Recently I satisfied my yen to see Coronation Street, the forever British soap opera, which I had heard so much about for decades. I discovered episodes on YouTube. And naturally, with my attitude, I wanted to see the earliest episodes, circa 1960, not the latest. The show is still running.

The first episode, which you can see here, begins with two girls playing a street game. They chant an old rhyme in the dark. It occurs to me that the ancient Mesopotamians, some five millennia earlier, would have understood the opening of Coronation Street perfectly.

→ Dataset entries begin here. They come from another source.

-- pv_equiv track=rewrite | github.com/zohaiblaghari/Assignment-11 | time-management3.py | find_common_time
-- ===== SOURCE A (Python) =====
-- def find_common_time(availabilities):
--     common_times = []
--     for time_slot in range(24):
--         available = True
--         for availability in availabilities:
--             if time_slot not in availability:
--                 available = False
--                 break
--         if available:
--             common_times.append(time_slot)
--     return common_times
-- ===== SOURCE B (Python) =====
-- def find_common_time(availabilities):
--     return sorted(set(range(24)).intersection(*map(set, availabilities)))
-- ===== Notes on version B (the rewrite author's own statement) =====
-- stated objective: idiomatic
-- what changed: Replaces the 24-slot scan with nested membership loops by a single fold of set intersection over the availabilities followed by a sort.
import Mathlib
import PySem

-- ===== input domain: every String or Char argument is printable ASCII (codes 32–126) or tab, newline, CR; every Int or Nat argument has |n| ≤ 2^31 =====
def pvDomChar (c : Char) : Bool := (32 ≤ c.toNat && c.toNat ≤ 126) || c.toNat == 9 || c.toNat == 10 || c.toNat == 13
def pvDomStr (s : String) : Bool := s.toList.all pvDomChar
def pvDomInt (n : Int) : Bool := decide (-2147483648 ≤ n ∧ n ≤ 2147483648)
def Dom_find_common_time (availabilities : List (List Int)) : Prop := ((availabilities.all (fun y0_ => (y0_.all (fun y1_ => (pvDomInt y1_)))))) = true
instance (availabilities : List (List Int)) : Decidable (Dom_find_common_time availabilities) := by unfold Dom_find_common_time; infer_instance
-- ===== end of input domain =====

-- B folds set intersection over the availabilities instead of testing each of 24 slots
-- against every availability list; same result, a more idiomatic one-pass reduction.

-- ===== PORT A =====
-- inner 'for availability … break' loop: sets available=False at the first list missing
-- time_slot, i.e. available = all lists contain time_slot
def find_common_time (availabilities : List (List Int)) : List Int :=
  (PySem.List.pyRange 0 24 1).foldl
    (fun common_times time_slot =>
      if availabilities.all (fun availability => availability.contains time_slot)
      then common_times ++ [time_slot] else common_times) []

-- ===== PORT B =====
def find_common_time_alt (availabilities : List (List Int)) : List Int :=
  PySem.List.sorted
    (availabilities.foldl (fun s a => PySem.Set.inter s (PySem.Set.ofList a))
      (PySem.Set.ofList (PySem.List.pyRange 0 24 1)))
    (fun x => x) false

-- ===== PRECONDITION & SPEC =====
def Spec_find_common_time (availabilities : List (List Int)) (out : List Int) : Prop := out = find_common_time_alt availabilities
instance (availabilities : List (List Int)) (out : List Int) : Decidable (Spec_find_common_time availabilities out) := by unfold Spec_find_common_time; infer_instance

-- ===== CLAIM (what is proved, stated in full; the proofs are below) =====
def Claim_equal_find_common_time : Prop := ∀ (availabilities : List (List Int)), Dom_find_common_time availabilities → Spec_find_common_time availabilities (find_common_time availabilities)

-- ===== LEMMAS AND PROOFS =====

theorem foldl_inter_eq_filter (av : List (List Int)) (s : List Int) :
    av.foldl (fun s a => PySem.Set.inter s (PySem.Set.ofList a)) s
      = s.filter (fun x => av.all (fun a => a.contains x)) := by
  induction av generalizing s with
  | nil => simp
  | cons a rest ih =>
      simp only [List.foldl_cons, ih, List.all_cons]
      rw [PySem.Set.inter, List.filter_filter]
      apply List.filter_congr
      intro x _
      simp [PySem.Set.mem_ofList, Bool.and_comm]

theorem find_common_time_eq_filter (av : List (List Int)) :
    find_common_time av
      = (PySem.List.pyRange 0 24 1).filter (fun x => av.all (fun a => a.contains x)) := by
  unfold find_common_time
  rw [PySem.List.foldl_append_if_eq_filter]
  simp

-- ===== VERDICT (by name: the statement is the Claim_ definition above) =====
theorem find_common_time_spec : Claim_equal_find_common_time := by
  intro av _
  show find_common_time av = find_common_time_alt av
  unfold find_common_time_alt
  rw [foldl_inter_eq_filter,
      PySem.Set.ofList_eq_self_of_nodup _ (PySem.List.nodup_pyRange_one 0 24),
      find_common_time_eq_filter,
      PySem.List.sorted_eq_self_of_pairwise]
  exact ((PySem.List.pairwise_lt_pyRange_one 0 24).filter _).imp (fun h => le_of_lt h)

Nothing would have seemed more appropriate to them than that an important storytelling should begin with a ritual chant. Rituals confer power and legitimacy. Storytelling, rituals and how we see our lives, all mesh together. We’ve lost that integrated feeling in our fiction, except in certain surprising resurfacings, like the opening of Coronation Street.

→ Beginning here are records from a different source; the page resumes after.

-- pv_equiv track=rewrite | github.com/shawnkuo-ghw/combiAlgo_assignments | 24winter/hw01_ddl_2024_11_20_1200AM/test.py | dec2fac
-- ===== SOURCE A (Python) =====
-- def dec2fac(dec_num: int, n: int) -> list:
--     # Transform a decimal number into an n-digit factorial base number.
--     fac_num = [0] * n
--     q, r, i = dec_num, 0, 1
--     while q > 0:
--         q, r = q // i, q % i
--         # fac_num = fac_num + [r]
--         fac_num[i-1] = r
--         i = i + 1
--     return fac_num
-- ===== SOURCE B (Python) =====
-- def dec2fac(dec_num: int, n: int) -> list:
--     # n-digit factorial base representation: digit p is (dec_num // p!) % (p+1),
--     # computed independently from the ORIGINAL dec_num with an accumulated factorial.
--     fac_num = [0] * n
--     fact, p = 1, 0
--     while dec_num // fact > 0:
--         fac_num[p] = (dec_num // fact) % (p + 1)
--         p += 1
--         fact *= p
--     return fac_num
-- ===== Notes on version B (the rewrite author's own statement) =====
-- stated objective: alternative
-- what changed: Instead of carrying a shrinking quotient q divided in place each step, B keeps an accumulated factorial p! and computes every digit independently from the original dec_num by the closed form (dec_num // p!) % (p+1).
import Mathlib
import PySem

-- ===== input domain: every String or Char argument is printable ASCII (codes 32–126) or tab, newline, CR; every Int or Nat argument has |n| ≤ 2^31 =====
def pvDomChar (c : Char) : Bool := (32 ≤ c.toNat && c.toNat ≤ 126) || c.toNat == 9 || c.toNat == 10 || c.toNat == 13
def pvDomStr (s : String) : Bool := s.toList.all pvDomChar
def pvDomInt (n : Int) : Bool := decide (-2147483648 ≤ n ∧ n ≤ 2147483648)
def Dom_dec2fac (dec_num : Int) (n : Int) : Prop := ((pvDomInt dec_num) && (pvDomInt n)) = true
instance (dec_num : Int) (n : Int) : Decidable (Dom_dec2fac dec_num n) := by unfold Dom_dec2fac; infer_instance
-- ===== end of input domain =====

-- B computes each factorial-base digit independently from the original dec_num via an
-- accumulated factorial, instead of A's shrinking in-place quotient (alternative decomposition).


-- used by the termination proofs of both loops (cited in their decreasing_by)
lemma pvEdivLtSelf (a b : Int) (ha : 0 < a) (hb : 1 < b) : a / b < a := by
  rw [Int.ediv_lt_iff_lt_mul (by omega)]
  nlinarith

-- ===== PORT A =====
-- while q > 0: q, r = q // i, q % i; fac_num[i-1] = r; i += 1
-- (i starts at 1 and only increases, hence Nat; on the IndexError of fac_num[i-1] = r,
--  pySet? is none and we return the current list — such inputs are outside Pre_.)
def dec2facLoopA (fac_num : List Int) (q : Int) (i : Nat) : List Int :=
  if q > 0 then
    let q' := PySem.Int.floordiv q (i : Int)
    let r := PySem.Int.mod q (i : Int)
    match PySem.List.pySet? fac_num ((i : Int) - 1) r with
    | some l => dec2facLoopA l q' (i + 1)
    | none => fac_num
  else fac_num
  termination_by q.toNat + (if i ≤ 1 then 1 else 0)
  decreasing_by
    rename_i h
    rcases Nat.lt_or_ge i 2 with hi | hi
    · interval_cases i <;>
        simp [PySem.Int.floordiv, Int.fdiv_zero, Int.fdiv_one] <;> omega
    · have hpos : (0 : Int) < (i : Int) := by exact_mod_cast (by omega : 0 < i)
      have h1 : PySem.Int.floordiv q (i : Int) < q := by
        rw [PySem.Int.floordiv_eq_ediv_of_pos hpos]
        exact pvEdivLtSelf q (i : Int) h (by exact_mod_cast hi)
      have hii : ¬ (i + 1 ≤ 1) := by omega
      simp [hii]
      omega

def dec2fac (dec_num : Int) (n : Int) : List Int :=
  dec2facLoopA (List.replicate n.toNat 0) dec_num 1

-- ===== PORT B =====
-- while dec_num // fact > 0: fac_num[p] = (dec_num // fact) % (p+1); p += 1; fact *= p
-- (fact and p start at 1, 0 and only grow, hence Nat.)
def dec2facLoopB (fac_num : List Int) (dec_num : Int) (fact : Nat) (p : Nat) : List Int :=
  if PySem.Int.floordiv dec_num (fact : Int) > 0 then
    match PySem.List.pySet? fac_num (p : Int)
        (PySem.Int.mod (PySem.Int.floordiv dec_num (fact : Int)) ((p : Int) + 1)) with
    | some l => dec2facLoopB l dec_num (fact * (p + 1)) (p + 1)
    | none => fac_num
  else fac_num
  termination_by (PySem.Int.floordiv dec_num (fact : Int)).toNat + (if p = 0 then 1 else 0)
  decreasing_by
    rename_i h
    have hfact : 0 < fact := by
      rcases Nat.eq_zero_or_pos fact with h0 | h0
      · exfalso; rw [h0] at h; simp [PySem.Int.floordiv, Int.fdiv_zero] at h
      · exact h0
    have hfpos : (0 : Int) < ((fact : Nat) : Int) := by exact_mod_cast hfact
    rcases Nat.eq_zero_or_pos p with hp | hp
    · subst hp; simp
    · have hcomp : PySem.Int.floordiv dec_num ((fact * (p + 1) : Nat) : Int)
          = PySem.Int.floordiv (PySem.Int.floordiv dec_num (fact : Int)) ((p : Int) + 1) := by
        rw [PySem.Int.floordiv_eq_ediv_of_pos (b := ((fact * (p+1) : Nat) : Int)) (by positivity),
            PySem.Int.floordiv_eq_ediv_of_pos hfpos,
            PySem.Int.floordiv_eq_ediv_of_pos (by positivity)]
        push_cast
        rw [Int.ediv_ediv_of_nonneg (le_of_lt hfpos)]
      have hlt : PySem.Int.floordiv dec_num ((fact * (p + 1) : Nat) : Int)
          < PySem.Int.floordiv dec_num (fact : Int) := by
        rw [hcomp, PySem.Int.floordiv_eq_ediv_of_pos (by positivity)]
        exact pvEdivLtSelf _ _ h (by exact_mod_cast (by omega : 1 < p + 1))
      simp only [Nat.cast_mul, Nat.cast_add, Nat.cast_one] at hlt
      push_cast
      omega

def dec2fac_alt (dec_num : Int) (n : Int) : List Int :=
  dec2facLoopB (List.replicate n.toNat 0) dec_num 1 0

-- ===== PRECONDITION & SPEC =====
-- Decides "d < fact * (i+1) * (i+2) * ... * n" (so pvLtFac d n ↔ d < n!) with an early
-- stop as soon as the running product already exceeds d, so it evaluates in a handful of
-- steps even when n is near 2^31.  It is only a factorial-threshold test, not either loop.
def pvLtFacAux (d : Int) (fact : Int) (i : Nat) : Nat → Bool
  | 0 => decide (d < fact)
  | k + 1 => if d < fact then true else pvLtFacAux d (fact * ((i : Int) + 1)) (i + 1) k
def pvLtFac (d : Int) (n : Nat) : Bool := pvLtFacAux d 1 0 n
-- Pre_ admits exactly the inputs on which Python A returns normally: A raises IndexError
-- iff dec_num > 0 and (n < 0 or dec_num ≥ n!); pvLtFac dec_num n.toNat decides dec_num < n!.
def Pre_dec2fac (dec_num : Int) (n : Int) : Prop :=
  dec_num ≤ 0 ∨ (0 ≤ n ∧ pvLtFac dec_num n.toNat = true)
instance (dec_num : Int) (n : Int) : Decidable (Pre_dec2fac dec_num n) := by
  unfold Pre_dec2fac; infer_instance
def pvWitness_dec2fac : Int × Int := (23, 4)
def Spec_dec2fac (dec_num : Int) (n : Int) (out : List Int) : Prop := out = dec2fac_alt dec_num n
instance (dec_num : Int) (n : Int) (out : List Int) : Decidable (Spec_dec2fac dec_num n out) := by
  unfold Spec_dec2fac; infer_instance

-- ===== CLAIM (what is proved, stated in full; the proofs are below) =====
def Claim_equal_dec2fac : Prop := ∀ (dec_num : Int) (n : Int), Dom_dec2fac dec_num n → Pre_dec2fac dec_num n → Spec_dec2fac dec_num n (dec2fac dec_num n)

-- ===== LEMMAS AND PROOFS =====

-- The invariant tying the loops: A's state at index i = p+1 is q = dec_num // fact for the
-- accumulated fact (any positive fact; A's is (p)! but the proof does not need that).
lemma dec2fac_loop_eq (m : Nat) : ∀ (fac : List Int) (dec : Int) (fact p : Nat),
    (PySem.Int.floordiv dec (fact : Int)).toNat + (if p = 0 then 1 else 0) ≤ m →
    dec2facLoopA fac (PySem.Int.floordiv dec (fact : Int)) (p + 1)
      = dec2facLoopB fac dec fact p := by
  induction m with
  | zero =>
    intro fac dec fact p hm
    have hp : ¬ p = 0 := by intro h; simp [h] at hm
    have hq : ¬ (PySem.Int.floordiv dec (fact : Int) > 0) := by
      intro h; omega
    rw [dec2facLoopA, dec2facLoopB, if_neg hq, if_neg hq]
  | succ m ih =>
    intro fac dec fact p hm
    rw [dec2facLoopA, dec2facLoopB]
    by_cases hq : PySem.Int.floordiv dec (fact : Int) > 0
    · rw [if_pos hq, if_pos hq]
      have hfact : 0 < fact := by
        rcases Nat.eq_zero_or_pos fact with h0 | h0
        · exfalso; rw [h0] at hq; simp [PySem.Int.floordiv, Int.fdiv_zero] at hq
        · exact h0
      have hidx : ((p + 1 : Nat) : Int) - 1 = (p : Int) := by push_cast; ring
      have hmod : ((p + 1 : Nat) : Int) = (p : Int) + 1 := by push_cast; ring
      rw [hidx, hmod]
      have hfpos : (0 : Int) < ((fact : Nat) : Int) := by exact_mod_cast hfact
      cases hset : PySem.List.pySet? fac (p : Int)
          (PySem.Int.mod (PySem.Int.floordiv dec (fact : Int)) ((p : Int) + 1)) with
      | none => simp only [hset]
      | some l =>
        have hcomp : PySem.Int.floordiv (PySem.Int.floordiv dec (fact : Int)) ((p : Int) + 1)
            = PySem.Int.floordiv dec ((fact * (p + 1) : Nat) : Int) := by
          rw [PySem.Int.floordiv_eq_ediv_of_pos (b := ((fact * (p+1) : Nat) : Int)) (by positivity),
              PySem.Int.floordiv_eq_ediv_of_pos hfpos,
              PySem.Int.floordiv_eq_ediv_of_pos (by positivity)]
          push_cast
          rw [Int.ediv_ediv_of_nonneg (le_of_lt hfpos)]
        simp only [hset, hcomp]
        apply ih
        -- the new measure is below m
        rcases Nat.eq_zero_or_pos p with hp | hp
        · subst hp
          have : fact * (0 + 1) = fact := by ring
          rw [this]
          simp at hm ⊢
          omega
        · have hlt : PySem.Int.floordiv dec ((fact * (p + 1) : Nat) : Int)
              < PySem.Int.floordiv dec (fact : Int) := by
            rw [← hcomp, PySem.Int.floordiv_eq_ediv_of_pos (by positivity)]
            exact pvEdivLtSelf _ _ hq (by exact_mod_cast (by omega : 1 < p + 1))
          have hp' : ¬ (p = 0) := by omega
          simp only [hp', if_false] at hm ⊢
          push_cast
          simp only [Nat.cast_mul, Nat.cast_add, Nat.cast_one] at hlt
          omega
    · rw [if_neg hq, if_neg hq]

lemma dec2fac_eq_alt (dec_num n : Int) : dec2fac dec_num n = dec2fac_alt dec_num n := by
  unfold dec2fac dec2fac_alt
  have h1 : PySem.Int.floordiv dec_num ((1 : Nat) : Int) = dec_num := by
    simp [PySem.Int.floordiv, Int.fdiv_one]
  have := dec2fac_loop_eq (dec_num.toNat + 1) (List.replicate n.toNat 0) dec_num 1 0
    (by simp [h1])
  rw [h1] at this
  simpa using this

-- ===== VERDICT (by name: the statement is the Claim_ definition above) =====
theorem dec2fac_spec : Claim_equal_dec2fac := by
  intro dec_num n _ _
  unfold Spec_dec2fac
  exact dec2fac_eq_alt dec_num n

In my quest to find the earliest stories ever, I came across Myths from Mesopotamia translated by Stephanie Dalley, an Oxford World Classic. Now if you can find earlier stories than that, please let me know. But these are the most ancient tales I could find.

There must have been earlier folk tales circulating around. But being prehistoric, they haven’t been preserved. So there are probably millennia of lost stories and lost storytellers, many generations of them, that we will never hear about.

Of course you can assume that this oral tradition affected the first written stories. But the rise of literacy and the foundation of the earliest cities go hand-in-hand. The first recorded storytellers were urbanites and this would have affected the nature of their tales. So we can’t be sure they’d be the same kind of stories.

Coincident or close to the formation of the first cities would be the invention or accidental discovery of beer. Beer is an instrument of civilization. The citizens of the originary cities may have been the first people to feast with alcoholic beverages. The communal consumption of beer would have reinforced group solidarity and the telling of stories would have been featured at the earliest banquets. So I associate beer with the formation of literacy. You may be skeptical of my theory.

The Story of Atrahasis

Atrahasis is a foundation story of the salvation of mankind through the construction of an ark that saves us from a great deluge. There are many versions of the story in Middle Eastern cultures. This is our Noah. But the Mesopotamian version has its own spin.

The gods (plural) exist in a kind of commune with a senior management. In the beginning of this tale the gods are experiencing what I can only describe as labor unrest. They are being overworked and storm the walls. To settle this dispute, mankind is created to do the heavy lifting. So we are created in order to outsource the work. I see this as a city story. I don’t think a rural people, widely dispersed, would have this kind of a problem.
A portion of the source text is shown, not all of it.